Where the records below show a line containing "rw [hc.1]; exact", start copying; end with the line containing "have hc0 : ¬", and copy it too.

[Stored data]
+-------+

theorem aPass2_PW (p : List Int) (wp : Int) (hwp : 0 ≤ wp) :
    ∀ m : Nat, ∀ x c, (x - wp).toNat = m → PW c p (F2 p wp x) 1 →
      PW (aPass2 wp c x) p (F2 p wp wp) 1 := by
  intro m
  induction m using Nat.strong_induction_on with
  | _ m ih =>
    intro x c hm hc
    rw [aPass2]
    by_cases hx : x > wp
    · rw [if_pos hx]
      have hlen : c.length = p.length := hc.1
      -- the written-below-x translation: c agrees with p strictly below x when p has a 1 at x
      refine ih (m - 1) (by omega) (x - 1) _ (by omega) ?_
      by_cases hcx : PySem.List.pyGetD c x 0 = 1
      · rw [if_pos hcx]
        have hcx' : c.getD x.toNat 0 = 1 := by rwa [pyGetD_toNat _ _ _ (by omega)] at hcx
        by_cases hpx : pvOne p x.toNat
        · -- x is an original 1 of p: the backward search sees exactly p
          have hbelow : ∀ j : Int, 0 ≤ j → j < x → (iOne c j ↔ iOne p j) := by
            intro j hj0 hjx
            rw [iOne_iff_pvOne hj0, iOne_iff_pvOne hj0, pvOne, pvOne]
            have : ¬ F2 p wp x j.toNat := F2_below (by omega) hpx (by omega)
            rw [(hc.2 j.toNat).2 this]
          have hlook := aLook2_PW c x (max (x - wp) (-1)) (x - 1) (by omega) (by omega)
          refine PW_congr (PW_trans hlook hc) (fun k => ?_)
      -- (Pred ∨ F2 x) ↔ F2 (x-1)
          rw [F2_split p wp x hx k]
          constructor
          · rintro (⟨⟨w, hw1, hw2, hw3, hw4, hk1, hk2⟩, hk3⟩ | hf2)
            · right
              have hw0 : 0 ≤ w := by omega
              have hpw : pvOne p w.toNat := (iOne_iff_pvOne hw0).mp ((hbelow w hw0 (by omega)).mp hw3)
              refine ⟨w.toNat, ⟨by omega, pvOne_lt_length hpx, hpw, hpx, ?_⟩, by omega, by omega, by omega⟩
              intro j hj1 hj2 hpj
              have hj0 : (0:Int) ≤ (j:Int) := by omega
              exact hw4 (j:Int) (by omega) (by omega) ((hbelow (j:Int) hj0 (by omega)).mpr ((iOne_iff_pvOne hj0).mpr (by simpa using hpj)))
            · exact Or.inl hf2
          · rintro (hf2 | ⟨a, ⟨hab, hblen, ha1, hb1, hbet⟩, h1, h2, h3⟩)
            · exact Or.inr hf2
            · left
              have ha0 : (0:Int) ≤ (a:Int) := by omega
              refine ⟨⟨(a:Int), by omega, by omega,
                (hbelow (a:Int) ha0 (by omega)).mpr ((iOne_iff_pvOne ha0).mpr (by simpa using ha1)), ?_, by omega, by omega⟩, by omega⟩
              intro j hj1 hj2 hcj
              have hj0 : (0:Int) ≤ j := by omega
              have hpj : pvOne p j.toNat := (iOne_iff_pvOne hj0).mp ((hbelow j hj0 (by omega)).mp hcj)
              exact hbet j.toNat (by omega) (by omega) hpj
        · -- x lies inside an already filled gap: the step is a no-op
          have hf2x : F2 p wp x x.toNat := by
            rcases (PW_one_iff hc x.toNat).mp hcx' with h | h
            · exact h
            · exact absurd h hpx
          obtain ⟨a0, b0, hcp0, hc1, hc2, hc3, hc4, hc5⟩ := hf2x
          have hxm1 : c.getD (x.toNat - 1) 0 = 1 := by
            by_cases hae : a0 = x.toNat - 1
            · rcases (PW_one_iff hc (x.toNat - 1)).mpr (Or.inr (by rw [← hae]; exact hcp0.2.2.1)) with h
              exact h
            · exact (hc.2 (x.toNat - 1)).1 ⟨a0, b0, hcp0, hc1, hc2, hc3, by omega, by omega⟩
          have hlook := aLook2_PW c x (max (x - wp) (-1)) (x - 1) (by omega) (by omega)
          have hpred : ∀ k : Nat, ¬ ((∃ w : Int, max (x - wp) (-1) < w ∧ w ≤ x - 1 ∧ iOne c w ∧
              (∀ j : Int, w < j → j ≤ x - 1 → ¬ iOne c j) ∧ w < (k : Int) ∧ (k : Int) < x) ∧
              k < c.length) := by
            rintro k ⟨⟨w, hw1, hw2, hw3, hw4, hk1, hk2⟩, hk3⟩
            have hx1 : (0:Int) ≤ x - 1 := by omega
            by_cases hwx : w = x - 1
            · omega
            · exact hw4 (x - 1) (by omega) (le_refl _)
                (by rw [iOne_iff_pvOne hx1, pvOne, show (x-1).toNat = x.toNat - 1 by omega]; exact hxm1)
          have : ∀ k : Nat, (aLook2 c x (max (x - wp) (-1)) (x - 1)).getD k 0 = c.getD k 0 := by
            intro k; exact (hlook.2 k).2 (hpred k)
          refine PW_congr (PW_trans ⟨hlook.1, fun k => ⟨fun h => absurd h (hpred k), fun _ => this k⟩⟩ hc) (fun k => ?_)
          rw [F2_split p wp x hx k]
          constructor
          · rintro (h | h)
            · exact absurd h (hpred k)
            · exact Or.inl h
          · rintro (h | ⟨a, hcp, _⟩)
            · exact Or.inr h
            · exact absurd hcp.2.2.2.1 hpx
      · -- c[x] ≠ 1: skip; there is no pair with upper end x
        rw [if_neg hcx]
        refine PW_congr hc (fun k => ?_)
        rw [F2_split p wp x hx k]
        constructor
        · exact Or.inl
        · rintro (h | ⟨a, hcp, _⟩)
          · exact h
          · exact absurd ((PW_one_iff hc x.toNat).mpr (Or.inr hcp.2.2.2.1))
              (by rwa [← pyGetD_toNat _ _ (0:Int) (by omega)])
    · rw [if_neg hx]
      refine PW_congr hc (fun k => ?_)
      constructor
      · rintro ⟨a, b, hcp, h1, h2, h3, h4, h5⟩; exact ⟨a, b, hcp, h1, h2, by omega, h4, h5⟩
      · rintro ⟨a, b, hcp, h1, h2, h3, h4, h5⟩; exact ⟨a, b, hcp, h1, h2, by omega, h4, h5⟩

theorem bPass2_PW (p : List Int) (wp : Int) :
    PW (bPass2 p wp) p
      (fun k => (∃ ab ∈ (bOnes p).zip (bOnes p).tail,
        (wp + 1 ≤ ab.2 ∧ ab.2 - ab.1 < wp) ∧ ab.1 < (k : Int) ∧ (k : Int) < ab.2) ∧
        k < p.length) 1 := by
  apply foldl_cw
  intro q ab hab
  by_cases hcond : wp + 1 ≤ ab.2 ∧ ab.2 - ab.1 < wp
  · rw [if_pos hcond]
    obtain ⟨an, bn, ha, hb, hcp⟩ := zip_bOnes_iff.mp hab
    refine ⟨length_pvFill _ _, fun k => ?_⟩
    have hz : ∀ z ∈ PySem.List.pyRange (ab.1 + 1) ab.2 1, 0 ≤ z := by
      intro z hzm; have := PySem.List.mem_pyRange_one.mp hzm; omega
    rw [getD_pvFill _ _ hz k]
    constructor
    · rintro ⟨⟨_, hk1, hk2⟩, hk3⟩
      rw [if_pos ⟨PySem.List.mem_pyRange_one.mpr ⟨by omega, by omega⟩, hk3⟩]
    · intro hno
      rw [if_neg]
      rintro ⟨hmem, hk3⟩
      have := PySem.List.mem_pyRange_one.mp hmem
      exact hno ⟨⟨hcond, by omega, by omega⟩, hk3⟩
  · rw [if_neg hcond]
    exact PW_of_no_write (fun k => by rintro ⟨⟨h1, _⟩, _⟩; exact hcond h1)

theorem B2_iff (p : List Int) (wp : Int) (k : Nat) :
    ((∃ ab ∈ (bOnes p).zip (bOnes p).tail,
        (wp + 1 ≤ ab.2 ∧ ab.2 - ab.1 < wp) ∧ ab.1 < (k : Int) ∧ (k : Int) < ab.2) ∧
      k < p.length) ↔ F2 p wp wp k := by
  constructor
  · rintro ⟨⟨ab, hab, ⟨hc1, hc2⟩, hk1, hk2⟩, hk3⟩
    obtain ⟨an, bn, ha, hb, hcp⟩ := zip_bOnes_iff.mp hab
    exact ⟨an, bn, hcp, by omega, by omega, by omega, by omega, by omega⟩
  · rintro ⟨a, b, hcp, h1, h2, h3, h4, h5⟩
    have := hcp.2.1
    refine ⟨⟨((a : Int), (b : Int)), zip_bOnes_iff.mpr ⟨a, b, rfl, rfl, hcp⟩,
      ⟨by omega, by omega⟩, by omega, by omega⟩, by omega⟩

theorem pass2_eq (p : List Int) (wp : Int) (hwp : 0 ≤ wp) :
    aPass2 wp p ((p.length : Int) - 1) = bPass2 p wp := by
  have hstart : PW p p (F2 p wp ((p.length : Int) - 1)) 1 :=
    PW_of_no_write (fun k => by rintro ⟨a, b, hcp, h1, h2, h3, _⟩; have := hcp.2.1; omega)
  exact eq_of_PW (aPass2_PW p wp hwp _ _ p rfl hstart)
    (PW_congr (bPass2_PW p wp) (B2_iff p wp))

theorem pass2_PW (p : List Int) (wp : Int) (hwp : 0 ≤ wp) :
    PW (aPass2 wp p ((p.length : Int) - 1)) p (F2 p wp wp) 1 :=
  aPass2_PW p wp hwp _ _ p rfl
    (PW_of_no_write (fun k => by rintro ⟨a, b, hcp, h1, h2, h3, _⟩; have := hcp.2.1; omega))

-- ---------- pass 3 ----------

-- positions removed by pass 3: in-window 1s with no other 1 within distance wp
def R3 (q : List Int) (wp n : Int) (k : Nat) : Prop :=
  pvOne q k ∧ wp ≤ (k : Int) ∧ (k : Int) < n - wp ∧
    ∀ j : Nat, (k : Int) - wp ≤ (j : Int) → (j : Int) ≤ (k : Int) + wp → j ≠ k → ¬ pvOne q j

theorem aHasNb_iff (c : List Int) (x stop y : Int) :
    aHasNb c x stop y = true ↔
      ∃ w : Int, y ≤ w ∧ w < stop ∧ w ≠ x ∧ iOne c w := by
  fun_induction aHasNb c x stop y with
  | case1 y hlt hcond =>
    simp only [true_iff]
    exact ⟨y, le_refl y, hlt, hcond.1, hcond.2⟩
  | case2 y hlt hcond ih =>
    rw [ih]
    constructor
    · rintro ⟨w, hw1, hw2, hw3, hw4⟩; exact ⟨w, by omega, hw2, hw3, hw4⟩
    · rintro ⟨w, hw1, hw2, hw3, hw4⟩
      by_cases hwy : w = y
      · subst hwy; exact absurd ⟨hw3, hw4⟩ hcond
      · exact ⟨w, by omega, hw2, hw3, hw4⟩
  | case3 y hge =>
    simp only [Bool.false_eq_true, false_iff]
    rintro ⟨w, hw1, hw2, _⟩; omega

theorem aPass3_go (q : List Int) (wp n : Int) (hwp : 0 ≤ wp) (hn : n = (q.length : Int)) :
    ∀ m : Nat, ∀ t c, ((n - wp) - t).toNat = m → wp ≤ t →
      PW c q (fun k => R3 q wp n k ∧ (k : Int) < t) 0 →
      PW ((PySem.List.pyRange t (n - wp) 1).foldl
        (fun c x =>
          if PySem.List.pyGetD c x 0 = 1 then
            if aHasNb c x (x + wp + 1) (x - wp) then c else PySem.List.pySetD c x 0
          else c) c) q (R3 q wp n) 0 := by
  intro m
  induction m using Nat.strong_induction_on with
  | _ m ih =>
    intro t c hm ht hc
    by_cases hend : n - wp ≤ t
    · rw [PySem.List.pyRange_one_eq_nil hend, List.foldl_nil]
      refine PW_congr hc (fun k => ?_)
      constructor
      · rintro ⟨h, _⟩; exact h
      · intro h; exact ⟨h, by have := h.2.2.1; omega⟩
    · rw [PySem.List.pyRange_one_cons (by omega), List.foldl_cons]
      have hct : c.getD t.toNat 0 = q.getD t.toNat 0 := (hc.2 t.toNat).2 (by rintro ⟨_, h⟩; omega)
      have hread : PySem.List.pyGetD c t 0 = c.getD t.toNat 0 := pyGetD_toNat _ _ _ (by omega)
      have hwin : pvOne q t.toNat →
          (aHasNb c t (t + wp + 1) (t - wp) = true ↔
            ∃ j : Nat, t - wp ≤ (j : Int) ∧ (j : Int) ≤ t + wp ∧ j ≠ t.toNat ∧ pvOne q j) := by
        intro hq
        rw [aHasNb_iff]
        constructor
        · rintro ⟨w, hw1, hw2, hw3, hw4⟩
          have hw0 : 0 ≤ w := by omega
          have hcw : c.getD w.toNat 0 = 1 := by rwa [iOne, pyGetD_toNat _ _ _ hw0] at hw4
          have hqw : pvOne q w.toNat := by
            rcases Classical.em (R3 q wp n w.toNat ∧ ((w.toNat : Nat) : Int) < t) with hr | hr
            · rw [(hc.2 w.toNat).1 hr] at hcw; omega
            · rwa [pvOne, ← (hc.2 w.toNat).2 hr]
          exact ⟨w.toNat, by omega, by omega, by omega, hqw⟩
        · rintro ⟨j, hj1, hj2, hj3, hj4⟩
          refine ⟨(j : Int), by omega, by omega, by omega, ?_⟩
          have hnr : ¬ (R3 q wp n j ∧ ((j : Nat) : Int) < t) := by
            rintro ⟨hr, _⟩
            exact hr.2.2.2 t.toNat (by omega) (by omega) (by omega) hq
          have hcq : c.getD j 0 = q.getD j 0 := (hc.2 j).2 hnr
          rw [iOne, pyGetD_toNat _ _ _ (by omega)]
          have hjn : ((j : Int)).toNat = j := by omega
          rw [hjn, hcq]; exact hj4
      have hnext : ∀ c', PW c' q (fun k => R3 q wp n k ∧ (k : Int) < t + 1) 0 →
          PW ((PySem.List.pyRange (t + 1) (n - wp) 1).foldl
            (fun c x =>
              if PySem.List.pyGetD c x 0 = 1 then
                if aHasNb c x (x + wp + 1) (x - wp) then c else PySem.List.pySetD c x 0
              else c) c') q (R3 q wp n) 0 :=
        fun c' hc' => ih (m - 1) (by omega) (t + 1) c' (by omega) (by omega) hc'
      by_cases hq : pvOne q t.toNat
      · have hc1 : PySem.List.pyGetD c t 0 = 1 := by rw [hread, hct]; exact hq
        rw [if_pos hc1]
        by_cases hnb : aHasNb c t (t + wp + 1) (t - wp) = true
        · rw [if_pos hnb]
          apply hnext
          refine PW_congr hc (fun k => ?_)
          obtain ⟨j, hj1, hj2, hj3, hj4⟩ := (hwin hq).mp hnb
          constructor
          · rintro ⟨hr, hk⟩; exact ⟨hr, by omega⟩
          · rintro ⟨hr, hk⟩
            refine ⟨hr, ?_⟩
            by_cases hkt : k = t.toNat
            · subst hkt
              exact absurd hj4 (hr.2.2.2 j (by omega) (by omega) (by omega))
            · omega
        · rw [if_neg hnb]
          apply hnext
          have hr3 : R3 q wp n t.toNat := by
            refine ⟨hq, by omega, by omega, fun j hj1 hj2 hj3 hj4 => ?_⟩
            exact hnb ((hwin hq).mpr ⟨j, by omega, by omega, hj3, hj4⟩)
          have hset : PySem.List.pySetD c t 0 = c.set t.toNat 0 :=
            PySem.List.pySetD_of_nonneg c 0 (by omega)
          refine ⟨by rw [hset]; simpa using hc.1, fun k => ?_⟩
          rw [hset, getD_set]
          have htlen : t.toNat < c.length := by
            rw [hc.1]; exact pvOne_lt_length hq
          constructor
          · rintro ⟨hr, hk⟩
            by_cases hkt : k = t.toNat
            · rw [if_pos ⟨hkt, by omega⟩]
            · rw [if_neg (by tauto)]
              exact (hc.2 k).1 ⟨hr, by omega⟩
          · intro hno
            have hkt : ¬ k = t.toNat := by
              rintro rfl
              exact hno ⟨hr3, by omega⟩
            rw [if_neg (by tauto)]
            exact (hc.2 k).2 (by rintro ⟨hr, hk⟩; exact hno ⟨hr, by omega⟩)
      · have hc0 : ¬ PySem.List.pyGetD c t 0 = 1 := by
          rw [hread, hct]; exact hq
        rw [if_neg hc0]
        apply hnext
        refine PW_congr hc (fun k => ?_)
        constructor
        · rintro ⟨hr, hk⟩; exact ⟨hr, by omega⟩
        · rintro ⟨hr, hk⟩
          refine ⟨hr, ?_⟩
          by_cases hkt : k = t.toNat
          · exact absurd (hkt ▸ hr.1) hq
          · omega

+-------+

*Worked solution:*
            rw [hc.1]; exact pvOne_lt_length hq
          constructor
          · rintro ⟨hr, hk⟩
            by_cases hkt : k = t.toNat
            · rw [if_pos ⟨hkt, by omega⟩]
            · rw [if_neg (by tauto)]
              exact (hc.2 k).1 ⟨hr, by omega⟩
          · intro hno
            have hkt : ¬ k = t.toNat := by
              rintro rfl
              exact hno ⟨hr3, by omega⟩
            rw [if_neg (by tauto)]
            exact (hc.2 k).2 (by rintro ⟨hr, hk⟩; exact hno ⟨hr, by omega⟩)
      · have hc0 : ¬ PySem.List.pyGetD c t 0 = 1 := by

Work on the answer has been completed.